## [YOUR OBJECTIVE]
Find the line with "-- ===== SOURCE B" in the entries below. Repeat it, every following line, and the line with "-- stated objective: alternative", exactly and with nothing added.

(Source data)
----------

-- pv_equiv track=rewrite | github.com/surtricecream/FP-project1 | FP2425P1.py | obtem_linha
-- ===== SOURCE A (Python) =====
-- def obtem_linha(tab, pos):
--     """
--     Obtem um tuplo, ordenado do menor ao maior número, com as posições que formam a linha em que está contida a posição
--
--     Arg:
--         tab (tuple): recebe um tabuleiro
--         pos (int): recebe uma posição
--
--     Return:
--         r (tuple): devolve um tuplo, ordenado do menor ao maior número, com as posições que formam a linha em que está contida a posição
--
--     """
--     l = ((pos-1) // len(tab[0])) #valor da linha
--     r = ()
--     i = 1
--     for m in tab:
--         for n in m:
--             r += (len(m)*l + i,) #somar cada posição pela ordem certa
--             i += 1
--         return r
-- ===== SOURCE B (Python) =====
-- def obtem_linha(tab, pos):
--     # Find the row's LAST position directly: it is pos plus the distance to the next
--     # multiple of the row width, computed with the modulus (-pos) % w — no floor
--     # division, no base offset.  Then build the row recursively from that last
--     # position downwards, appending on the way back out of the recursion.
--     w = len(tab[0])
--     last = pos + (-pos) % w
--
--     def build(p, k):
--         if k == 0:
--             return ()
--         return build(p - 1, k - 1) + (p,)
--
--     return build(last, w)
-- ===== Notes on version B (the rewrite author's own statement) =====
-- stated objective: alternative
-- what changed: A walks the first row with a running counter, accumulating base+i by repeated tuple concatenation; B locates the row's LAST position directly via the modulus pos + (-pos) % w (no floor division, no counter) and builds the row recursively from that endpoint downwards, appending on the way back out of the recursion.
import Mathlib
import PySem

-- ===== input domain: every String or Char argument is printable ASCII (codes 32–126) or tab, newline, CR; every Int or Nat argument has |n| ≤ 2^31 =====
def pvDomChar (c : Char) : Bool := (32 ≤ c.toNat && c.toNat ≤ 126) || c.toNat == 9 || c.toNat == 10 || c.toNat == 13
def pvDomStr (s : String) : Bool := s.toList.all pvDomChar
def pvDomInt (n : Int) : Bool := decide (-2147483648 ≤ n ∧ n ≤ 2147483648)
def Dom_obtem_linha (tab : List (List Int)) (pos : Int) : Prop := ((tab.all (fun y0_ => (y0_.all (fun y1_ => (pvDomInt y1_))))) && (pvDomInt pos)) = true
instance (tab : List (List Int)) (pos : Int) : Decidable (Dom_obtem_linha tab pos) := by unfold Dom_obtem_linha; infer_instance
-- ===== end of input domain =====

-- B finds the row's last position via the modulus pos + (-pos) % w and builds the row
-- recursively from that endpoint downwards, instead of A's counter loop; objective: alternative.

-- ===== PORT A =====
-- A: l = (pos-1)//len(tab[0]); loop 'for m in tab: for n in m: r += (len(m)*l+i,); i += 1; return r'
-- returns inside the first outer iteration, so only tab[0] is processed.
def obtem_linha (tab : List (List Int)) (pos : Int) : List Int :=
  match tab with
  | [] => []        -- Python raises IndexError here; excluded by Pre_obtem_linha
  | m :: _ =>
    let l := PySem.Int.floordiv (pos - 1) (m.length : Int)
    (m.foldl (fun (st : List Int × Int) _ =>
        (st.1 ++ [(m.length : Int) * l + st.2], st.2 + 1)) ([], 1)).1

-- ===== PORT B =====
-- B's inner helper: build(p, k) = build(p-1, k-1) + (p,)
def pvBuild (p : Int) (k : Nat) : List Int :=
  match k with
  | 0 => []
  | Nat.succ k' => pvBuild (p - 1) k' ++ [p]

-- B: w = len(tab[0]); last = pos + (-pos) % w; build(last, w)
def obtem_linha_alt (tab : List (List Int)) (pos : Int) : List Int :=
  match tab with
  | [] => []        -- Python raises IndexError here; excluded by Pre_obtem_linha
  | m :: _ =>
    let w : Int := (m.length : Int)
    let last := pos + PySem.Int.mod (-pos) w
    pvBuild last m.length

-- ===== PRECONDITION & SPEC =====
-- Pre_ excludes exactly the inputs on which A raises: empty board (IndexError on tab[0])
-- and empty first row (ZeroDivisionError on the floor division).
def Pre_obtem_linha (tab : List (List Int)) (pos : Int) : Prop :=
  tab ≠ [] ∧ tab.headD [] ≠ []
instance (tab : List (List Int)) (pos : Int) : Decidable (Pre_obtem_linha tab pos) := by
  unfold Pre_obtem_linha; infer_instance

def pvWitness_obtem_linha : List (List Int) × Int := ([[1, 2], [3, 4]], 3)

def Spec_obtem_linha (tab : List (List Int)) (pos : Int) (out : List Int) : Prop := out = obtem_linha_alt tab pos
instance (tab : List (List Int)) (pos : Int) (out : List Int) : Decidable (Spec_obtem_linha tab pos out) := by unfold Spec_obtem_linha; infer_instance

-- ===== CLAIM (what is proved, stated in full; the proofs are below) =====
def Claim_equal_obtem_linha : Prop := ∀ (tab : List (List Int)) (pos : Int), Dom_obtem_linha tab pos → Pre_obtem_linha tab pos → Spec_obtem_linha tab pos (obtem_linha tab pos)

-- ===== LEMMAS AND PROOFS =====

-- A's inner loop appends c + i, c + (i+1), … for the length of the list it folds over.
lemma foldA_eq (c : Int) : ∀ (m : List Int) (acc : List Int) (i : Int),
    (m.foldl (fun (st : List Int × Int) _ => (st.1 ++ [c + st.2], st.2 + 1)) (acc, i)).1
      = acc ++ (List.range m.length).map (fun k : Nat => c + (i + (k : Int))) := by
  intro m
  induction m with
  | nil => intro acc i; simp
  | cons x xs ih =>
    intro acc i
    simp only [List.foldl_cons, ih]
    simp only [List.length_cons]
    rw [List.range_succ_eq_map]
    simp only [List.map_cons, List.map_map, List.append_assoc, Nat.cast_zero,
      List.cons_append, List.nil_append]
    congr 1
    congr 1
    · ring
    · apply List.map_congr_left
      intro a _
      simp only [Function.comp_apply, Nat.succ_eq_add_one]
      push_cast
      ring

-- B's recursion produces the k consecutive integers ending at p.
lemma build_eq : ∀ (k : Nat) (p : Int),
    pvBuild p k = (List.range k).map (fun j : Nat => p - k + 1 + j) := by
  intro k
  induction k with
  | zero => intro p; simp [pvBuild]
  | succ k ih =>
    intro p
    rw [show pvBuild p (k + 1) = pvBuild (p - 1) k ++ [p] from rfl, ih, List.range_succ,
      List.map_append]
    congr 1
    · apply List.map_congr_left
      intro a _
      push_cast
      ring
    · simp only [List.map_cons, List.map_nil]
      congr 1
      push_cast
      ring

-- the modulus form of the row's last position equals A's base offset plus the width
lemma last_eq (pos w : Int) (hw : 0 < w) :
    pos + PySem.Int.mod (-pos) w = w * PySem.Int.floordiv (pos - 1) w + w := by
  rw [PySem.Int.mod_eq_emod_of_pos hw, PySem.Int.floordiv_eq_ediv_of_pos hw]
  have h0 : w * ((-pos) / w) + (-pos) % w = -pos := Int.ediv_add_emod _ _
  have hr0 : 0 ≤ (-pos) % w := Int.emod_nonneg _ (ne_of_gt hw)
  have hrw : (-pos) % w < w := Int.emod_lt_of_pos _ hw
  have hdiv : (pos - 1) / w = -((-pos) / w) - 1 := by
    have hrep : pos - 1 = (w - (-pos) % w - 1) + (-((-pos) / w) - 1) * w := by linarith
    rw [hrep, Int.add_mul_ediv_right _ _ (ne_of_gt hw),
      Int.ediv_eq_zero_of_lt (by omega) (by omega)]
    ring
  rw [hdiv]
  linarith

theorem obtem_linha_spec : Claim_equal_obtem_linha := by
  intro tab pos _ hpre
  unfold Spec_obtem_linha
  obtain ⟨hne, hrow⟩ := hpre
  cases tab with
  | nil => exact absurd rfl hne
  | cons m rest =>
    have hmlen : 0 < (m.length : Int) := by
      have : m ≠ [] := by simpa using hrow
      have := List.length_pos_of_ne_nil this
      exact_mod_cast this
    unfold obtem_linha obtem_linha_alt
    simp only
    set l := PySem.Int.floordiv (pos - 1) (m.length : Int) with hl
    set c : Int := (m.length : Int) * l with hc
    rw [show (fun (st : List Int × Int) (_ : Int) =>
          (st.1 ++ [(m.length : Int) * l + st.2], st.2 + 1))
        = (fun (st : List Int × Int) _ => (st.1 ++ [c + st.2], st.2 + 1)) from rfl]
    rw [foldA_eq c m [] 1, build_eq, last_eq pos (m.length : Int) hmlen]
    simp only [List.nil_append]
    apply List.map_congr_left
    intro a _
    rw [hc, hl]
    ring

----------

## [OUTPUT FOR THIS EXERCISE]
-- ===== SOURCE B (Python) =====
-- def obtem_linha(tab, pos):
--     # Find the row's LAST position directly: it is pos plus the distance to the next
--     # multiple of the row width, computed with the modulus (-pos) % w — no floor
--     # division, no base offset.  Then build the row recursively from that last
--     # position downwards, appending on the way back out of the recursion.
--     w = len(tab[0])
--     last = pos + (-pos) % w
--
--     def build(p, k):
--         if k == 0:
--             return ()
--         return build(p - 1, k - 1) + (p,)
--
--     return build(last, w)
-- ===== Notes on version B (the rewrite author's own statement) =====
-- stated objective: alternative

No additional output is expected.